[Collected data entries]
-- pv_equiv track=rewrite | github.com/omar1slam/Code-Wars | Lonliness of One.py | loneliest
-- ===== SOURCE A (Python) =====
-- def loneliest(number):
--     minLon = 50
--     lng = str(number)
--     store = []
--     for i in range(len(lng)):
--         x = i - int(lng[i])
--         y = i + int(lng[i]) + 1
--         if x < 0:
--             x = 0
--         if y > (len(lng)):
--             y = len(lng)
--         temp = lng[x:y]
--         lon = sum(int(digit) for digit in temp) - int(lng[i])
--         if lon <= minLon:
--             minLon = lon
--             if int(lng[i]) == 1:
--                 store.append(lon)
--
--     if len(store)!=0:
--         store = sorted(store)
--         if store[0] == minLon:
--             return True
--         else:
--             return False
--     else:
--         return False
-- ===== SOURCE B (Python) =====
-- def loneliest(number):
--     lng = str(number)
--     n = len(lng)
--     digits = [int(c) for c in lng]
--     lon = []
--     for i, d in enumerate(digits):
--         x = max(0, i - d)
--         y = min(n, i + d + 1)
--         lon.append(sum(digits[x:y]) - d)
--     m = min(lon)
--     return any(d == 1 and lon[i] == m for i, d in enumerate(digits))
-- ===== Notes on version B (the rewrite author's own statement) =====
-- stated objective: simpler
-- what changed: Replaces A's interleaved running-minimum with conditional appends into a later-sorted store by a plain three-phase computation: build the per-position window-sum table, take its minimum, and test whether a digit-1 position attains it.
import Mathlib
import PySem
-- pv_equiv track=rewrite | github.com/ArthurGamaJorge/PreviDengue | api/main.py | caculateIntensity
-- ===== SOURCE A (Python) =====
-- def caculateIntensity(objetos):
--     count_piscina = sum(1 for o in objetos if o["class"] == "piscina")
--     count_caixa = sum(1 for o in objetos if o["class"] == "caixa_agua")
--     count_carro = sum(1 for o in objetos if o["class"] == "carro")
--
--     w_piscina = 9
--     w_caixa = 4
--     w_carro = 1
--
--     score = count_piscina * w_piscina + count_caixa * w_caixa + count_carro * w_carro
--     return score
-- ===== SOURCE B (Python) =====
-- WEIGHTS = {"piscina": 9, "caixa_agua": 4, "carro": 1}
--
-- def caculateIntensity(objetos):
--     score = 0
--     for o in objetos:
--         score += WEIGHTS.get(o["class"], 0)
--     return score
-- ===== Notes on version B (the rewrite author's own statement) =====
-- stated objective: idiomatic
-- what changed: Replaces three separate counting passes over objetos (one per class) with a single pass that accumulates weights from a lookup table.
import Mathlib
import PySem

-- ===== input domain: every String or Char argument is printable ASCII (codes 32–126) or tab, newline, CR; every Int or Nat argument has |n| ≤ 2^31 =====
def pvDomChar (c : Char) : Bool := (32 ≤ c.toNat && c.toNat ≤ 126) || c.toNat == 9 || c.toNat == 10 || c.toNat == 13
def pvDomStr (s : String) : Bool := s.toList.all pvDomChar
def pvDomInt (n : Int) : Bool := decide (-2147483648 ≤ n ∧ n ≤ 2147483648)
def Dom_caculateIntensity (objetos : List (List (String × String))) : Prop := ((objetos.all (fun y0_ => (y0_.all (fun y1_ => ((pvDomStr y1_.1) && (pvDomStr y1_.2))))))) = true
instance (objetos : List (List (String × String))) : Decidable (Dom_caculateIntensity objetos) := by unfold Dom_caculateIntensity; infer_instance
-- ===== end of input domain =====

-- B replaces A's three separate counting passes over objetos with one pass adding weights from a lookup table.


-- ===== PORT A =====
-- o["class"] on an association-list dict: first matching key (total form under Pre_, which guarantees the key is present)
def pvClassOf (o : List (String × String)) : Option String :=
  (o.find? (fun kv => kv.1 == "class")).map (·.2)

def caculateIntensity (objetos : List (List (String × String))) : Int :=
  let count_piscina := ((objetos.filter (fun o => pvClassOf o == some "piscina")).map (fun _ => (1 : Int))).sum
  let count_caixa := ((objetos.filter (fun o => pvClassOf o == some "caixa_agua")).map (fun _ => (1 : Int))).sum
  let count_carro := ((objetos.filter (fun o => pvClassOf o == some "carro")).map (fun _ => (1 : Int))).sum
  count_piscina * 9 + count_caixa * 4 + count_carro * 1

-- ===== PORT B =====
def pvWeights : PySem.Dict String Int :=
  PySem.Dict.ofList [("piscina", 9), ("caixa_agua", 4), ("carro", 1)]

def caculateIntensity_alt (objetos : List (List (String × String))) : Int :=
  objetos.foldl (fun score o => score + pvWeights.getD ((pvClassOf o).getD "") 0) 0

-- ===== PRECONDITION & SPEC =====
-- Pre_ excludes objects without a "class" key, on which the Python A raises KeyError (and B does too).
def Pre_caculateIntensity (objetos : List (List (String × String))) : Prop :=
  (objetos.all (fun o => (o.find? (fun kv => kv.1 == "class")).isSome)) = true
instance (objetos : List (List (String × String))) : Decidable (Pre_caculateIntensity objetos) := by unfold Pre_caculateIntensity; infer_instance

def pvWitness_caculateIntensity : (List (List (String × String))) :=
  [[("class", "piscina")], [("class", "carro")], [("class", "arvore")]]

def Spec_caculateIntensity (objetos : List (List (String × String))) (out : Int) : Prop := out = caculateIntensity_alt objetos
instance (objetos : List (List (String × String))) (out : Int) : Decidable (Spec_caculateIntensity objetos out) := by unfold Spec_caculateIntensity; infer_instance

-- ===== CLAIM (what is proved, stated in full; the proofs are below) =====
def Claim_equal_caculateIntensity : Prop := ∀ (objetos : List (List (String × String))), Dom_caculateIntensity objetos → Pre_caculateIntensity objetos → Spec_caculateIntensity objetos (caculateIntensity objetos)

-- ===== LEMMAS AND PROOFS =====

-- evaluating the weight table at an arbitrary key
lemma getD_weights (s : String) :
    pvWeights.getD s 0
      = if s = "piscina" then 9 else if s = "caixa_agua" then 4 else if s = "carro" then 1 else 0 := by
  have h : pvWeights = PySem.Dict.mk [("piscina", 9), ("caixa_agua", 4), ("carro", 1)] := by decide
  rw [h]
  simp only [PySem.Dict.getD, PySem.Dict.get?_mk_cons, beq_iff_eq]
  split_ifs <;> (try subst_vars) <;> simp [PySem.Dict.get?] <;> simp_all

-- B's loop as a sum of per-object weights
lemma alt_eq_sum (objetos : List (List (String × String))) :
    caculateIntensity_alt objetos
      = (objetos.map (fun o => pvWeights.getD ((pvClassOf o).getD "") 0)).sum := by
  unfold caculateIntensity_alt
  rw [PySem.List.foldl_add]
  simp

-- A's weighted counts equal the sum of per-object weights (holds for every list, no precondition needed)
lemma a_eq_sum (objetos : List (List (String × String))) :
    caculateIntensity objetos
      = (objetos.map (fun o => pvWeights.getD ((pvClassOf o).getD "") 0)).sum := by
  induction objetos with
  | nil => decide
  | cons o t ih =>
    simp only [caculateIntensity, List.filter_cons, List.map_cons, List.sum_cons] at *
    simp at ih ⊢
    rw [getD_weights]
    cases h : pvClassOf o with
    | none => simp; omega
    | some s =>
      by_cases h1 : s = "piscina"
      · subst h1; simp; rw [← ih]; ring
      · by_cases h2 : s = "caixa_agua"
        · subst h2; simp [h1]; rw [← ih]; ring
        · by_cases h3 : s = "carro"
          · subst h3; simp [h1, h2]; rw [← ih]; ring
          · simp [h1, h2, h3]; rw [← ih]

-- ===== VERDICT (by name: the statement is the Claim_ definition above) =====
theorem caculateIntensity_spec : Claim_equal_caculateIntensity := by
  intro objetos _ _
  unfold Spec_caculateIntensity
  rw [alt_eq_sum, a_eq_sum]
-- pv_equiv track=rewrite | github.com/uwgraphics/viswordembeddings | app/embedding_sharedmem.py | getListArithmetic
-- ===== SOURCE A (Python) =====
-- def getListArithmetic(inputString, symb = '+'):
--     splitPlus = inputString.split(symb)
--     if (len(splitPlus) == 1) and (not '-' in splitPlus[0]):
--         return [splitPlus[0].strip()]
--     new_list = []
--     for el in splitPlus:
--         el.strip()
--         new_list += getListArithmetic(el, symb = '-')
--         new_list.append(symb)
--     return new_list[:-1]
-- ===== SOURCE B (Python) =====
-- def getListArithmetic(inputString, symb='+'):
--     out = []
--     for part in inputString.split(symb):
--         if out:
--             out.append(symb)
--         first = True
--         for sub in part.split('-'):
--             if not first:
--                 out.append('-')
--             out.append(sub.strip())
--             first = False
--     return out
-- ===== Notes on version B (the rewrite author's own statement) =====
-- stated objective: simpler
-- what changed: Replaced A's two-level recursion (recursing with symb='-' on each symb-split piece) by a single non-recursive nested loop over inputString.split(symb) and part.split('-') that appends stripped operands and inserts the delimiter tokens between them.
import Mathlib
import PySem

---

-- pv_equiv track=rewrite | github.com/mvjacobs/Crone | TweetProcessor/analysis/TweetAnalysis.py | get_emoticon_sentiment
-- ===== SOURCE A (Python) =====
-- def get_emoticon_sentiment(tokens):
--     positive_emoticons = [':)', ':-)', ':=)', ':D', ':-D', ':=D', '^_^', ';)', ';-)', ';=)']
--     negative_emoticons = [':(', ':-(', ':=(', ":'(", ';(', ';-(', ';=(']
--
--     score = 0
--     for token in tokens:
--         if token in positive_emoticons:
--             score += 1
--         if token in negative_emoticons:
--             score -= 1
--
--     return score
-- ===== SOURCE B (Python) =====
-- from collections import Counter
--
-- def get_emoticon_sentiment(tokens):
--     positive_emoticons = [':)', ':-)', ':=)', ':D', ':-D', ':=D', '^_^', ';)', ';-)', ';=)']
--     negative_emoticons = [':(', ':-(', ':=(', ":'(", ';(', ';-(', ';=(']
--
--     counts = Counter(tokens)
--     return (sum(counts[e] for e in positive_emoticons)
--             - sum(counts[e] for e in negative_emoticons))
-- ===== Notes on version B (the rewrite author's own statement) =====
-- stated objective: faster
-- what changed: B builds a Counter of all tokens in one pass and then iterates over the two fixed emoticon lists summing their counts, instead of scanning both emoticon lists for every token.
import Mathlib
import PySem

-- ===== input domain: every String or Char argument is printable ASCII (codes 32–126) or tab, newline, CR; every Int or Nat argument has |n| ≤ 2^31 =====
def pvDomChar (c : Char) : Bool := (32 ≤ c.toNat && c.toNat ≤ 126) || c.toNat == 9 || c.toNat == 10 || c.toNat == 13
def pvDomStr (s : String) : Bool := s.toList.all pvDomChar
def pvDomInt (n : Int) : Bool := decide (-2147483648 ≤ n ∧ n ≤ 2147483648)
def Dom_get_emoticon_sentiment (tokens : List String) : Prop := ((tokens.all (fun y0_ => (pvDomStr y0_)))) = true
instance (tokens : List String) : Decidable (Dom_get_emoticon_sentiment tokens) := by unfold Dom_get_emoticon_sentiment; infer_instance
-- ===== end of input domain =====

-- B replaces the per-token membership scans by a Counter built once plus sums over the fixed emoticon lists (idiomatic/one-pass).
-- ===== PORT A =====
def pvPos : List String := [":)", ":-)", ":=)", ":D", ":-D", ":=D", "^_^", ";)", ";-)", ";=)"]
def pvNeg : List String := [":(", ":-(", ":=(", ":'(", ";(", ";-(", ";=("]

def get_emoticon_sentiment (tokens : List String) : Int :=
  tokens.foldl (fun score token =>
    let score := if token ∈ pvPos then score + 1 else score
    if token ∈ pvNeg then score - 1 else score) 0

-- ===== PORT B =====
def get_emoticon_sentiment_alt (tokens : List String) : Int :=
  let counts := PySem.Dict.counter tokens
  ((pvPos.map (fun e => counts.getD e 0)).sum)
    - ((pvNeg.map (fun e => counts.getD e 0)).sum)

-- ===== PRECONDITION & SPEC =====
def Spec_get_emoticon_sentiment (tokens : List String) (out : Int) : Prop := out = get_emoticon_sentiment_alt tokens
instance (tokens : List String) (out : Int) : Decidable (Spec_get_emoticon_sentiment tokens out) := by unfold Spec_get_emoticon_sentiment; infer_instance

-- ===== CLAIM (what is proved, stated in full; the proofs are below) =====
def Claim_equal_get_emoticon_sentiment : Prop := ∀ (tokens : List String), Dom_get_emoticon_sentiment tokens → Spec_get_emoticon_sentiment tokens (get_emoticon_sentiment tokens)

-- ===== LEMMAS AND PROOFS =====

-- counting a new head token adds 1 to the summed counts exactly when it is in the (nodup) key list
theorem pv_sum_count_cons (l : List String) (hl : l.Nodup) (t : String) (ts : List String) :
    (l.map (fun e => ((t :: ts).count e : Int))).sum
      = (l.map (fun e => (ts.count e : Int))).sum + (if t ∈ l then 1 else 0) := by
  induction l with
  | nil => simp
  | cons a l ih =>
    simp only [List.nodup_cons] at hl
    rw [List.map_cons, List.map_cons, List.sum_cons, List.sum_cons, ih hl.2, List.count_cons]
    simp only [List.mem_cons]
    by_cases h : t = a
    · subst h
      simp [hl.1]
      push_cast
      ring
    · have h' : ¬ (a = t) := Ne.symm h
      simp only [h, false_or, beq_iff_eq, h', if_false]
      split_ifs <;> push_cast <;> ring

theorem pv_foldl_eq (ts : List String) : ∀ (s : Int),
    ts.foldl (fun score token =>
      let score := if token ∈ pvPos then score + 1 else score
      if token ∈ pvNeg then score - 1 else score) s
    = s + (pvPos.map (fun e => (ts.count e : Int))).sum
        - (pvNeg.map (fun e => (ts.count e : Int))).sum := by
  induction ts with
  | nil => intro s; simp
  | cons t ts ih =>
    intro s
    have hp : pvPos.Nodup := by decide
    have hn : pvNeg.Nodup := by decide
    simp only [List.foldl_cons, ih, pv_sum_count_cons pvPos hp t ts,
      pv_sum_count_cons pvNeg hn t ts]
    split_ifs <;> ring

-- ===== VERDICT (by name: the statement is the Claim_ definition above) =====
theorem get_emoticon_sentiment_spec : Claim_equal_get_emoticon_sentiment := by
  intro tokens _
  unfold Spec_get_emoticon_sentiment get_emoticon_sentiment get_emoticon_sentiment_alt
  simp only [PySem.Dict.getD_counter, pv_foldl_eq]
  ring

* * *

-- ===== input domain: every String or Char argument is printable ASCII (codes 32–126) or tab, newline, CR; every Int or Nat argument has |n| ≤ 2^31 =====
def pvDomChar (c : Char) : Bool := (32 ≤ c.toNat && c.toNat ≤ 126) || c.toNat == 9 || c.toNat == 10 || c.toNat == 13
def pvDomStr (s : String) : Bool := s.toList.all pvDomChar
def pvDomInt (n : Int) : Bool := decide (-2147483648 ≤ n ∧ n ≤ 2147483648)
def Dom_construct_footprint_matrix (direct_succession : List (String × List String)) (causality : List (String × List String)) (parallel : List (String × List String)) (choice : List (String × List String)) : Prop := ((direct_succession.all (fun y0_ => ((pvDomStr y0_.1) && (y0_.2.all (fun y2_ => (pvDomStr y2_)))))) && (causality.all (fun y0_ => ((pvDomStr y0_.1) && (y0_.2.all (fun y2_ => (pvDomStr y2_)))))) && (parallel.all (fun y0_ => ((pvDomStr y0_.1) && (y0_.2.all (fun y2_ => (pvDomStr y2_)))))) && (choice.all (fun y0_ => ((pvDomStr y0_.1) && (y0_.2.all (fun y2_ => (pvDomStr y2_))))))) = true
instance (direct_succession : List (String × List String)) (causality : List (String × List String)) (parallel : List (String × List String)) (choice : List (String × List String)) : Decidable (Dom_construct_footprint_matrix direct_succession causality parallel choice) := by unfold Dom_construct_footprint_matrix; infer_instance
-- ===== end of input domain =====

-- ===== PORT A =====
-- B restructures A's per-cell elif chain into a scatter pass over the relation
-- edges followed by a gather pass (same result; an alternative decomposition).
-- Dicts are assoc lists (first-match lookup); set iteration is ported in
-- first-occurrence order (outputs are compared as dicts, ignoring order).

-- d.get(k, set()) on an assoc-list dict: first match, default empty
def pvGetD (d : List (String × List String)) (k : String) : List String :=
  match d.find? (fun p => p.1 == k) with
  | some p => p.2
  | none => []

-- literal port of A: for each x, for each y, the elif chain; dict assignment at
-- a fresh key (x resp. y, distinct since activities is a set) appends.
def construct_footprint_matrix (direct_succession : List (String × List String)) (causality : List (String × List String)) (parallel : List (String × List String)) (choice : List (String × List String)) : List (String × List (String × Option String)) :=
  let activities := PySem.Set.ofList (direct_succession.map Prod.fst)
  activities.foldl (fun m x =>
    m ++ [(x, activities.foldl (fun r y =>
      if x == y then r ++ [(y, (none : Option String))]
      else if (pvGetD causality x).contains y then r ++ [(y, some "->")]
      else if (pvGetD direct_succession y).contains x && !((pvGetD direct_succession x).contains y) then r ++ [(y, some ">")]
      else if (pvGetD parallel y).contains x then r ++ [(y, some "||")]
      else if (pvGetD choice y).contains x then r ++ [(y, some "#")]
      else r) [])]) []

* [Work to be completed]
Look through the data above and return exactly the lines from the one that contains "-- B restructures" to the one that contains "-- d.get(k, set())", inclusive, with nothing else.

* [Your response]
-- B restructures A's per-cell elif chain into a scatter pass over the relation
-- edges followed by a gather pass (same result; an alternative decomposition).
-- Dicts are assoc lists (first-match lookup); set iteration is ported in
-- first-occurrence order (outputs are compared as dicts, ignoring order).

-- d.get(k, set()) on an assoc-list dict: first match, default empty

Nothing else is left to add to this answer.